Hello,
Thank you all for your tipps, but I don´t think it is related to GC or memory. I make a fresh installation of IS 9.1.4 on the Redhat server and use the ./standalone.sh -c clustered.xml with no modifications. I configure my application and Connector to use the defaut repl cache to put my values. The Connector uses the HotRod protocol.
From the server.log I see different error messages, where I am not sure, where it was the root cause:
Sometimes, if we restart the 2nd node, I see on the first node
2018-04-09 14:48:20,108 ERROR [org.infinispan.CLUSTER] (transport-thread--p4-t17) ISPN000196: Failed to recover cluster state after the current node became the coordinator (or after merge): java.util.concurrent.ExecutionException: org.infinispan.util.concurrent.TimeoutException: ISPN000476: Timed out waiting for responses for request 10 from wwhelapp0120
at java.util.concurrent.CompletableFuture.reportGet(CompletableFuture.java:357)
at java.util.concurrent.CompletableFuture.get(CompletableFuture.java:1915)
at org.infinispan.util.concurrent.CompletableFutures.await(CompletableFutures.java:82)
at org.infinispan.topology.ClusterTopologyManagerImpl.executeOnClusterSync(ClusterTopologyManagerImpl.java:620)
at org.infinispan.topology.ClusterTopologyManagerImpl.recoverClusterStatus(ClusterTopologyManagerImpl.java:484)
at org.infinispan.topology.ClusterTopologyManagerImpl.becomeCoordinator(ClusterTopologyManagerImpl.java:359)
at org.infinispan.topology.ClusterTopologyManagerImpl.handleClusterView(ClusterTopologyManagerImpl.java:338)
at org.infinispan.topology.ClusterTopologyManagerImpl.access$500(ClusterTopologyManagerImpl.java:83)
at org.infinispan.topology.ClusterTopologyManagerImpl$ClusterViewListener.lambda$handleViewChange$0(ClusterTopologyManagerImpl.java:765)
at org.infinispan.executors.LimitedExecutor.runTasks(LimitedExecutor.java:144)
at org.infinispan.executors.LimitedExecutor.access$100(LimitedExecutor.java:33)
at org.infinispan.executors.LimitedExecutor$Runner.run(LimitedExecutor.java:174)
at java.util.concurrent.ThreadPoolExecutor.runWorker(ThreadPoolExecutor.java:1142)
at java.util.concurrent.ThreadPoolExecutor$Worker.run(ThreadPoolExecutor.java:617)

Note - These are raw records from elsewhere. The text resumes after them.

-- one A-cell
lemma cellA_step (vl wl : List Char) (ma mm ind : Int) (n m i l : Nat)
    (hi : 1 ≤ i) (hin : i ≤ n) (hl : l < m) :
    pvCellA vl wl ma mm ind i
        (pvMat (pvPart vl wl ma mm ind n m i l) n m, pvMat (pvBPart vl wl ma mm ind n m i l) n m)
        (l + 1) =
      (pvMat (pvPart vl wl ma mm ind n m i (l + 1)) n m,
        pvMat (pvBPart vl wl ma mm ind n m i (l + 1)) n m) := by
  unfold pvCellA
  simp only [Nat.add_sub_cancel, pvMat_get]
  rw [if_pos (by omega : i - 1 ≤ n ∧ l + 1 ≤ m), if_pos (by omega : i ≤ n ∧ l ≤ m),
    if_pos (by omega : i - 1 ≤ n ∧ l ≤ m)]
  rw [part_read_prevrow vl wl ma mm ind n m i l (l + 1) hi hin (by omega),
    part_read_currow vl wl ma mm ind n m i l l hi hin (by omega) (by omega),
    part_read_prevrow vl wl ma mm ind n m i l l hi hin (by omega)]
  have hval : (pvMax2 (pvMax2 (pvD vl wl ma mm ind (i - 1) (l + 1) - ind, "up")
      (pvD vl wl ma mm ind i l - ind, "left"))
      (pvD vl wl ma mm ind (i - 1) l + pvScore vl wl ma mm i (l + 1), "diag")).1 =
      pvD vl wl ma mm ind i (l + 1) := by
    rw [pvMax2_fst, pvMax2_fst]
    rw [pvD_cell vl wl ma mm ind i (l + 1) hi (by omega)]
    simp
  have htag : (pvMax2 (pvMax2 (pvD vl wl ma mm ind (i - 1) (l + 1) - ind, "up")
      (pvD vl wl ma mm ind i l - ind, "left"))
      (pvD vl wl ma mm ind (i - 1) l + pvScore vl wl ma mm i (l + 1), "diag")).2 =
      pvTag vl wl ma mm ind i (l + 1) := by
    unfold pvTag; simp only [Nat.add_sub_cancel]
  rw [hval, htag, Prod.mk.injEq]
  constructor
  · rw [pvMat_set _ _ _ _ _ _ hin (by omega)]
    rw [pvMat_congr _ (pvPart vl wl ma mm ind n m i (l + 1)) n m]
    intro i' j' _ _
    rw [← part_upd vl wl ma mm ind n m i l hi hin hl]
  · rw [pvMat_set _ _ _ _ _ _ hin (by omega)]
    rw [pvMat_congr _ (pvBPart vl wl ma mm ind n m i (l + 1)) n m]
    intro i' j' _ _
    rw [← bpart_upd vl wl ma mm ind n m i l hi hin hl]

at java.lang.Thread.run(Thread.java:745)
Caused by: org.infinispan.util.concurrent.TimeoutException: ISPN000476: Timed out waiting for responses for request 10 from wwhelapp0120
at org.infinispan.remoting.transport.impl.MultiTargetRequest.onTimeout(MultiTargetRequest.java:163)
at org.infinispan.remoting.transport.AbstractRequest.call(AbstractRequest.java:86)
at org.infinispan.remoting.transport.AbstractRequest.call(AbstractRequest.java:21)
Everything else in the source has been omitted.